--- Collected data entries ---
· · ·

-- ===== LEMMAS AND PROOFS =====

theorem pvIdxLook_append (acc : List (String × (String × List (String × Int)))) (j : String) (v : String × List (String × Int)) (k : String) :
    pvIdxLook (acc ++ [(j, v)]) k =
      match pvIdxLook acc k with
      | some w => some w
      | none => if j = k then some v else none := by
  induction acc with
  | nil => simp [pvIdxLook]
  | cons p rest ih =>
    obtain ⟨k', v'⟩ := p
    by_cases h : k' = k <;> simp [pvIdxLook, h, ih]

theorem pvIdxLook_inner (topic : String) (k : String) :
    ∀ (subs : List (String × List (String × Int))) (acc : List (String × (String × List (String × Int)))),
    pvIdxLook (subs.foldl (fun idx q =>
        let key := PySem.Str.lower q.1
        if (pvIdxLook idx key).isSome then idx else idx ++ [(key, (topic, q.2))]) acc) k =
      match pvIdxLook acc k with
      | some w => some w
      | none => (pvFindSubA k subs).map (fun c => (topic, c)) := by
  intro subs
  induction subs with
  | nil => intro acc; cases h : pvIdxLook acc k <;> simp [pvFindSubA, h]
  | cons q rest ih =>
    intro acc
    simp only [List.foldl_cons]
    cases hk : pvIdxLook acc (PySem.Str.lower q.1) with
    | some w =>
      simp only [Option.isSome_some, if_true]
      rw [ih]
      by_cases he : PySem.Str.lower q.1 = k
      · subst he
        simp [hk]
      · simp [pvFindSubA, he]
    | none =>
      simp only [Option.isSome_none, Bool.false_eq_true, if_false]
      rw [ih, pvIdxLook_append]
      by_cases he : PySem.Str.lower q.1 = k
      · subst he
        rw [hk]
        simp [pvFindSubA]
      · simp only [pvFindSubA, if_neg he]
        cases h2 : pvIdxLook acc k <;> simp

theorem pvIdxLook_build (m : List (String × List (String × List (String × Int)))) (k : String) :
    pvIdxLook (pvBuildIdx m) k = pvFindA k m := by
  unfold pvBuildIdx
  suffices h : ∀ (ms : List (String × List (String × List (String × Int)))) (acc : List (String × (String × List (String × Int)))),
      pvIdxLook (ms.foldl (fun idx p =>
        p.2.foldl (fun idx q =>
          let key := PySem.Str.lower q.1
          if (pvIdxLook idx key).isSome then idx else idx ++ [(key, (p.1, q.2))]) idx) acc) k =
        match pvIdxLook acc k with
        | some w => some w
        | none => pvFindA k ms by
    rw [h m []]; simp [pvIdxLook]
  intro ms
  induction ms with
  | nil => intro acc; cases h : pvIdxLook acc k <;> simp [pvFindA, h]
  | cons p rest ih =>
    intro acc
    simp only [List.foldl_cons]
    rw [ih, pvIdxLook_inner]
    cases h : pvIdxLook acc k with
    | some w => simp
    | none =>
      simp only []
      cases hf : pvFindSubA k p.2 <;> simp [pvFindA, hf]

-- the abstract rectangle the composed affine map (ax,bx,ay,byy) produces from the base rectangle
def pvApply (mnx mny mxx mxy ax bx ay byy : Int) : List (String × Int) :=
  [("minX", ax * mnx + bx), ("minY", ay * mny + byy), ("maxX", ax * mxx + bx), ("maxY", ay * mxy + byy)]

def pvFin (mnx mny mxx mxy : Int) : Option (Bool × Int × Int × Int × Int) → Option (List (String × Int))
  | none => none
  | some (_, ax, bx, ay, byy) => some (pvApply mnx mny mxx mxy ax bx ay byy)

theorem pvStepA_apply (c : List (String × Int)) (mnx mny mxx mxy ax bx ay byy : Int) :
    pvStepA c (pvApply mnx mny mxx mxy ax bx ay byy) =
      pvApply mnx mny mxx mxy
        (pvLookInt c "width" * ax) (pvLookInt c "x" + pvLookInt c "width" * bx)
        (pvLookInt c "height" * ay) (pvLookInt c "y" + pvLookInt c "height" * byy) := by
  simp [pvStepA, pvApply, pvLookInt]
  and_intros <;> ring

· · ·

--- ASSIGNMENT ---
All of the data above should be duplicated exactly.

--- RESPONSE TO THIS TASK ---
-- ===== LEMMAS AND PROOFS =====

theorem pvIdxLook_append (acc : List (String × (String × List (String × Int)))) (j : String) (v : String × List (String × Int)) (k : String) :
    pvIdxLook (acc ++ [(j, v)]) k =
      match pvIdxLook acc k with
      | some w => some w
      | none => if j = k then some v else none := by
  induction acc with
  | nil => simp [pvIdxLook]
  | cons p rest ih =>
    obtain ⟨k', v'⟩ := p
    by_cases h : k' = k <;> simp [pvIdxLook, h, ih]

theorem pvIdxLook_inner (topic : String) (k : String) :
    ∀ (subs : List (String × List (String × Int))) (acc : List (String × (String × List (String × Int)))),
    pvIdxLook (subs.foldl (fun idx q =>
        let key := PySem.Str.lower q.1
        if (pvIdxLook idx key).isSome then idx else idx ++ [(key, (topic, q.2))]) acc) k =
      match pvIdxLook acc k with
      | some w => some w
      | none => (pvFindSubA k subs).map (fun c => (topic, c)) := by
  intro subs
  induction subs with
  | nil => intro acc; cases h : pvIdxLook acc k <;> simp [pvFindSubA, h]
  | cons q rest ih =>
    intro acc
    simp only [List.foldl_cons]
    cases hk : pvIdxLook acc (PySem.Str.lower q.1) with
    | some w =>
      simp only [Option.isSome_some, if_true]
      rw [ih]
      by_cases he : PySem.Str.lower q.1 = k
      · subst he
        simp [hk]
      · simp [pvFindSubA, he]
    | none =>
      simp only [Option.isSome_none, Bool.false_eq_true, if_false]
      rw [ih, pvIdxLook_append]
      by_cases he : PySem.Str.lower q.1 = k
      · subst he
        rw [hk]
        simp [pvFindSubA]
      · simp only [pvFindSubA, if_neg he]
        cases h2 : pvIdxLook acc k <;> simp

theorem pvIdxLook_build (m : List (String × List (String × List (String × Int)))) (k : String) :
    pvIdxLook (pvBuildIdx m) k = pvFindA k m := by
  unfold pvBuildIdx
  suffices h : ∀ (ms : List (String × List (String × List (String × Int)))) (acc : List (String × (String × List (String × Int)))),
      pvIdxLook (ms.foldl (fun idx p =>
        p.2.foldl (fun idx q =>
          let key := PySem.Str.lower q.1
          if (pvIdxLook idx key).isSome then idx else idx ++ [(key, (p.1, q.2))]) idx) acc) k =
        match pvIdxLook acc k with
        | some w => some w
        | none => pvFindA k ms by
    rw [h m []]; simp [pvIdxLook]
  intro ms
  induction ms with
  | nil => intro acc; cases h : pvIdxLook acc k <;> simp [pvFindA, h]
  | cons p rest ih =>
    intro acc
    simp only [List.foldl_cons]
    rw [ih, pvIdxLook_inner]
    cases h : pvIdxLook acc k with
    | some w => simp
    | none =>
      simp only []
      cases hf : pvFindSubA k p.2 <;> simp [pvFindA, hf]

-- the abstract rectangle the composed affine map (ax,bx,ay,byy) produces from the base rectangle
def pvApply (mnx mny mxx mxy ax bx ay byy : Int) : List (String × Int) :=
  [("minX", ax * mnx + bx), ("minY", ay * mny + byy), ("maxX", ax * mxx + bx), ("maxY", ay * mxy + byy)]

def pvFin (mnx mny mxx mxy : Int) : Option (Bool × Int × Int × Int × Int) → Option (List (String × Int))
  | none => none
  | some (_, ax, bx, ay, byy) => some (pvApply mnx mny mxx mxy ax bx ay byy)

theorem pvStepA_apply (c : List (String × Int)) (mnx mny mxx mxy ax bx ay byy : Int) :
    pvStepA c (pvApply mnx mny mxx mxy ax bx ay byy) =
      pvApply mnx mny mxx mxy
        (pvLookInt c "width" * ax) (pvLookInt c "x" + pvLookInt c "width" * bx)
        (pvLookInt c "height" * ay) (pvLookInt c "y" + pvLookInt c "height" * byy) := by
  simp [pvStepA, pvApply, pvLookInt]
  and_intros <;> ring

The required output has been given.